All day, on the 5th of March, cannon thundered, and shot and shell poured into the opposing fortifications. The Americans were enthusiastic and confident, and the British dogged and desperate. A night attack had been determined upon by Howe, and, before darkness fell, two thousand five hundred men had been embarked for the service. But the God of battles willed that no attack be made; with the falling of the sun arose the wind, and before preparations for advance were completed, the surf was dashing high and dangerous upon the farther shore, and, for that night at least, it was necessary to forego the project. The next day and the next night were tempestous as well, and, through it all-the storm and darkness at night, the storm and iron hail by day-the Americans labored upon their defenses, so that, at last, when the wind fell and the sea was calm, Howe saw that, to force his men up that steep ascent, in the face of such fearful odds, would be no better than murder; hence he decided upon evacuation, and orders to that effect were promulgated. The city was at once the scene of wildest confusion; the lighter artillery, stores, and arms; the sick and

wounded; the wives and families of officers and soldiers; the tories, their families and household goods-all these were to be embarked. In addition there was a great work of destruction performed; such heavy ordnance as could not be removed was dismounted, or otherwise rendered useless; orders were given to remove to the fleet all clothing, and cotton, and woolen goods, which might be of value to the continental army, and, acting upon these orders, shops and private dwellings were sacked, and even furniture and pictures defaced and destroyed. Howe was determined not to make capitulation, but he dropped hints to some patriotic citizens, that if the army were allowed to embark unmolested, the city would be spared, but, otherwise, it would be burned behind them. This report reached Washington, and, knowing that the sufferers by such a retaliation would be those of certain sympathy with himself, he allowed the embarkation to proceed, hastened to the point of absolute confusion by the erection of a battery on Nooks' hill, accomplished in the face of a fierce cannonading, on the 16th of March. At 4 o'clock, on the 17th of March, the troops and loyalist citizens began to move aboard the seventy-eight vessels which lay in the harbor; on the same day a continental force entered the city, and, on the day following, Washington himself made his informal entry.

Thus ended one of the most remarkable military episodes in the history of the world. There have been more brilliant and showy achievements, but none greater in the true sense of greatness. Washington was called to be commander in chief of an army yet to be created from the heterogeneous material called together by the emergencies at Concord and Lexington, and lying before Boston with no allegiance' save to their respective colonies, recognizing no obligation to obey any but their own immediate officers, utterly undisciplined as were the Parisian street mobs of '93, ill clothed, ill armed and ill equipped. Coming as the representative of a new central power, as yet but half recognized, and under the guns of a veteran army, skillful in war, equipped with all of war's best appliances, he organized not one but two armies; he for months held the flower of the British army cooped, like fowls, in Boston, when, at times, he had not ten thousand efficient men to array against them, and on at least one occasion had not powder to fire a cannon, after filling the cartridge boxes of his men. Again and again a prompt movement on the part of the British could not have failed of success, yet that movement was never made, and in spite of discontent from within the ranks, tardiness and lack of support in Congress, and criticism from without, he finally took the initiative and compelled the British to slink away from before his raw levies, without firing a shot or making a demonstration in resistance.
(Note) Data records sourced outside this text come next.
-- pv_equiv track=rewrite | github.com/Akuearias/LeetCode | roadsAndLibraries.py | roadsAndLibraries
-- ===== SOURCE A (Python) =====
-- from collections import defaultdict, deque
--
-- def roadsAndLibraries(n, c_lib, c_road, cities):
--     if c_road >= c_lib:
--         return n * c_lib
--
--     adj = defaultdict(list)
--     for u, v in cities:
--         adj[u].append(v)
--         adj[v].append(u)
--
--     visited = [False] * (n + 1)
--     total_cost = 0
--
--     def bfs(start):
--         q = deque([start])
--         visited[start] = True
--         count = 1
--         while q:
--             node = q.popleft()
--             for neighbor in adj[node]:
--                 if not visited[neighbor]:
--                     visited[neighbor] = True
--                     q.append(neighbor)
--                     count += 1
--         return count
--
--     for city in range(1, n + 1):
--         if not visited[city]:
--             component_size = bfs(city)
--             total_cost += c_lib + (component_size - 1) * c_road
--
--     return total_cost
-- ===== SOURCE B (Python) =====
-- def roadsAndLibraries(n, c_lib, c_road, cities):
--     if c_road >= c_lib:
--         return n * c_lib
--     parent = list(range(n + 1))
--
--     def find(x):
--         while parent[x] != x:
--             x = parent[x]
--         return x
--
--     for u, v in cities:
--         ru, rv = find(u), find(v)
--         if ru != rv:
--             if ru < rv:
--                 parent[rv] = ru
--             else:
--                 parent[ru] = rv
--     components = sum(1 for i in range(1, n + 1) if parent[i] == i)
--     return components * c_lib + (n - components) * c_road
-- ===== Notes on version B (the rewrite author's own statement) =====
-- stated objective: alternative
-- what changed: Replaced the adjacency-dict + per-vertex BFS (summing c_lib + (size-1)*c_road per component) by a union-find over edges with union-by-minimum-root and a closed-form cost components*c_lib + (n-components)*c_road.
-- outside the precondition, e.g. on roadsAndLibraries(-2, 5, 1, []): A returns 0, B returns -2; on roadsAndLibraries(3, 5, 1, [[1, -2], [2, 3]]): A returns 11, B returns 7
import Mathlib
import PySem

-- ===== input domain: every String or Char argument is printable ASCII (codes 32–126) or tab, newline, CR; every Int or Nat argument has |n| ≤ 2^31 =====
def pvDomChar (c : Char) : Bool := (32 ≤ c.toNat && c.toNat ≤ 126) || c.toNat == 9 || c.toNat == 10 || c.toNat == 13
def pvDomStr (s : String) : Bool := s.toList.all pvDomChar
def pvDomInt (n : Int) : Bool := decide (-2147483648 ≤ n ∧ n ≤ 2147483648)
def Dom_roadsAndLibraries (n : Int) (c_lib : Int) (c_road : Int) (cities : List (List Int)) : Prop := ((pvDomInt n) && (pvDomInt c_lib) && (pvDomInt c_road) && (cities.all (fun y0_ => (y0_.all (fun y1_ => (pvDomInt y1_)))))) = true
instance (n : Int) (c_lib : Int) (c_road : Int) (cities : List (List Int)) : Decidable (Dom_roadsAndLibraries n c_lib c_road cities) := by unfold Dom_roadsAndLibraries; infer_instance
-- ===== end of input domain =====

-- B replaces A's adjacency-dict + per-vertex BFS cost sum by a union-find over the edge list
-- (union by minimum root) and the closed form components*c_lib + (n-components)*c_road; same values on Pre_.

-- ===== PORT A =====

-- adj[u].append(v); adj[v].append(u)  (defaultdict(list)); a row that is not a pair raises ValueError in Python (outside Pre_)
def pvAdjStep (d : PySem.Dict Int (List Int)) (e : List Int) : PySem.Dict Int (List Int) :=
  match e with
  | [u, v] => (d.modify u [] (· ++ [v])).modify v [] (· ++ [u])
  | _ => d

-- the inner 'for neighbor in adj[node]' loop of bfs: mark unvisited neighbours, enqueue them, bump count
def pvScan (adj : PySem.Dict Int (List Int)) (nbrs : List Int) (q : List Int)
    (vis : List Bool) (cnt : Int) : List Int × List Bool × Int :=
  match nbrs with
  | [] => (q, vis, cnt)
  | nb :: rest =>
    if PySem.List.pyGet? vis nb = some false then
      pvScan adj rest (q ++ [nb]) (PySem.List.pySetD vis nb true) (cnt + 1)
    else
      pvScan adj rest q vis cnt   -- already visited, or IndexError in Python (outside Pre_)

theorem pv_set_count (vis : List Bool) (i : Int)
    (h : PySem.List.pyGet? vis i = some false) :
    (PySem.List.pySetD vis i true).count false + 1 = vis.count false ∧
    (PySem.List.pySetD vis i true).length = vis.length := by
  simp only [PySem.List.pyGet?, Option.bind_eq_some_iff] at h
  obtain ⟨k, hk, hget⟩ := h
  have hlt : k < vis.length := by
    by_contra hh
    simp [List.getElem?_eq_none (by omega : vis.length ≤ k)] at hget
  have hvk : vis[k] = false := by
    simpa [List.getElem?_eq_getElem hlt] using hget
  have hset : PySem.List.pySetD vis i true = vis.set k true := by
    simp [PySem.List.pySetD, PySem.List.pySet?, hk]
  have hcount := List.count_set (a := true) (b := false) (l := vis) hlt
  have hpos : 0 < vis.count false := by
    have : false ∈ vis := by
      have := List.getElem_mem (l := vis) (n := k) hlt
      rwa [hvk] at this
    exact List.count_pos_iff.mpr this
  constructor
  · rw [hset, hcount]; simp [hvk]; omega
  · rw [hset]; simp
-- pv_equiv track=rewrite | github.com/Atmmk369/Joyus | database.py | calculate_xp_for_level
-- ===== SOURCE A (Python) =====
-- def calculate_xp_for_level(level: int) -> int:
--     """Calculate total XP needed for a level"""
--     if level == 1:
--         return 0
--
--     total_xp = 0
--     for lvl in range(2, level + 1):
--         if lvl <= 16:
--             total_xp += 60
--         elif lvl <= 36:
--             total_xp += 90
--         else:
--             total_xp += 120
--
--     return total_xp
-- ===== SOURCE B (Python) =====
-- def calculate_xp_for_level(level: int) -> int:
--     """Calculate total XP needed for a level (closed form over the three brackets)"""
--     if level <= 1:
--         return 0
--     if level <= 16:
--         return 60 * (level - 1)
--     if level <= 36:
--         return 900 + 90 * (level - 16)
--     return 2700 + 120 * (level - 36)
-- ===== Notes on version B (the rewrite author's own statement) =====
-- stated objective: faster
-- what changed: Replaced the per-level accumulation loop with a closed-form piecewise sum over the three XP brackets.
import Mathlib
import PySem

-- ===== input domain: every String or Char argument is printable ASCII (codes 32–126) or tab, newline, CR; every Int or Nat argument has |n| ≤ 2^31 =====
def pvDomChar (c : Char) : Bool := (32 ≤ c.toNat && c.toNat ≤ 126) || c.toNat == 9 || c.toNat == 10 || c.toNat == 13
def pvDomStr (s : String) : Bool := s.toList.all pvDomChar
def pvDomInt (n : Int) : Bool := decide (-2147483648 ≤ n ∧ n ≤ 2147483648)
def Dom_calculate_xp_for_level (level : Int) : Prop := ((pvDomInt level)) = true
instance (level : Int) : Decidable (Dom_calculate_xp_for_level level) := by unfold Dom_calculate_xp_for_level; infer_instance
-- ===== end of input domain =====

-- ===== PORT A =====
-- literal port: early return for level == 1, then a fold over range(2, level+1)
def pvStep (acc lvl : Int) : Int :=
  if lvl ≤ 16 then acc + 60 else if lvl ≤ 36 then acc + 90 else acc + 120

def calculate_xp_for_level (level : Int) : Int :=
  if level = 1 then 0
  else (PySem.List.pyRange 2 (level + 1) 1).foldl pvStep 0

-- ===== PORT B =====
-- B: O(1) closed-form piecewise sum over the three XP brackets (A is O(level))
def calculate_xp_for_level_alt (level : Int) : Int :=
  if level ≤ 1 then 0
  else if level ≤ 16 then 60 * (level - 1)
  else if level ≤ 36 then 900 + 90 * (level - 16)
  else 2700 + 120 * (level - 36)

-- ===== PRECONDITION & SPEC =====
def Spec_calculate_xp_for_level (level : Int) (out : Int) : Prop := out = calculate_xp_for_level_alt level
instance (level : Int) (out : Int) : Decidable (Spec_calculate_xp_for_level level out) := by unfold Spec_calculate_xp_for_level; infer_instance

-- ===== CLAIM (what is proved, stated in full; the proofs are below) =====
def Claim_equal_calculate_xp_for_level : Prop := ∀ (level : Int), Dom_calculate_xp_for_level level → Spec_calculate_xp_for_level level (calculate_xp_for_level level)

-- ===== LEMMAS AND PROOFS =====

-- ===== VERDICT (by name: the statement is the Claim_ definition above) =====
lemma pv_key (n : Nat) :
    (PySem.List.pyRange 2 ((1 : Int) + n + 1) 1).foldl pvStep 0
      = calculate_xp_for_level_alt (1 + n) := by
  induction n with
  | zero =>
      rw [PySem.List.pyRange_one_eq_nil (by norm_num)]
      simp [calculate_xp_for_level_alt]
  | succ k ih =>
      have h2 : (2 : Int) ≤ 1 + (k : Int) + 1 := by omega
      have : ((1 : Int) + (k + 1 : Nat) + 1) = (1 + (k : Int) + 1) + 1 := by push_cast; ring
      rw [this, PySem.List.pyRange_one_succ_right h2, List.foldl_append, ih]
      have hk : ((1 : Int) + (k + 1 : Nat)) = 1 + (k : Int) + 1 := by push_cast; ring
      rw [hk]
      simp only [List.foldl, pvStep, calculate_xp_for_level_alt]
      split_ifs <;> omega

theorem calculate_xp_for_level_spec : Claim_equal_calculate_xp_for_level := by
  intro level _
  unfold Spec_calculate_xp_for_level calculate_xp_for_level
  by_cases h1 : level = 1
  · simp [h1, calculate_xp_for_level_alt]
  · rw [if_neg h1]
    by_cases hle : level ≤ 1
    · rw [PySem.List.pyRange_one_eq_nil (by omega)]
      simp [calculate_xp_for_level_alt, hle]
    · have hn : level = 1 + ((level - 1).toNat : Int) := by omega
      rw [hn]
      exact pv_key (level - 1).toNat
Washington went to Philadelphia in response to the summons of Congress, to find himself subjected to troubles as annoying as any he had met in the field. He had to overcome the conservative feeling which had not

yet learned to recognize as inevitable the separation of the colonies from the mother country. He labored under every disadvantage in convincing Congress of the necessity of reforming its military policy and placing the armies of the colonies upon an effective basis. His experience in the past had proved the truth of the epigram, "More soldiers are killed by the legislation of their friends than by the bullets of their enemies." He did not mince matters in his consultations at Philadelphia; he declared reconciliation to be a dangerous chimera; he quoted the action of the British in subsidizing foreign troops-news of which course had lately been received as indicating a similar view on the part of Great Britain. He did not go to Congress with the prestige of uniform success. As commander in chief he was compelled to bear the burthen of all the military operations of the country, and the later enterprises in Canada, under Thomas, had not resulted much more fortunately than those under Montgomery. After holding Carleton a prisoner in Quebec for more than five months, burning the suburbs and battering the walls of the city, the Americans had been compelled by the arrival of reinforcements, and by a sortie of Carleton, to retire to Point Deschamboult, sixty miles from Quebec, and await reinforcements. In the face of this disaster Washington succeeded in persuading Congress to provide that soldiers be enlisted for two years, and that a bounty of ten dollars be paid to every man so enlisting; that the army at New York, pending the carrying out of this arrangement, should be reinforced until the 1st of December, by a force of thirteen thousand eight hundred militia; that fire ships be constructed to prevent the entry of the British fleet into the harbor of New York, and that a flying camp of ten thousand troops be stationed in New Jersey for the protection of the middle colonies. In addition, Washington was given authority to call upon the militia of the adjacent colonies, in case of emergency.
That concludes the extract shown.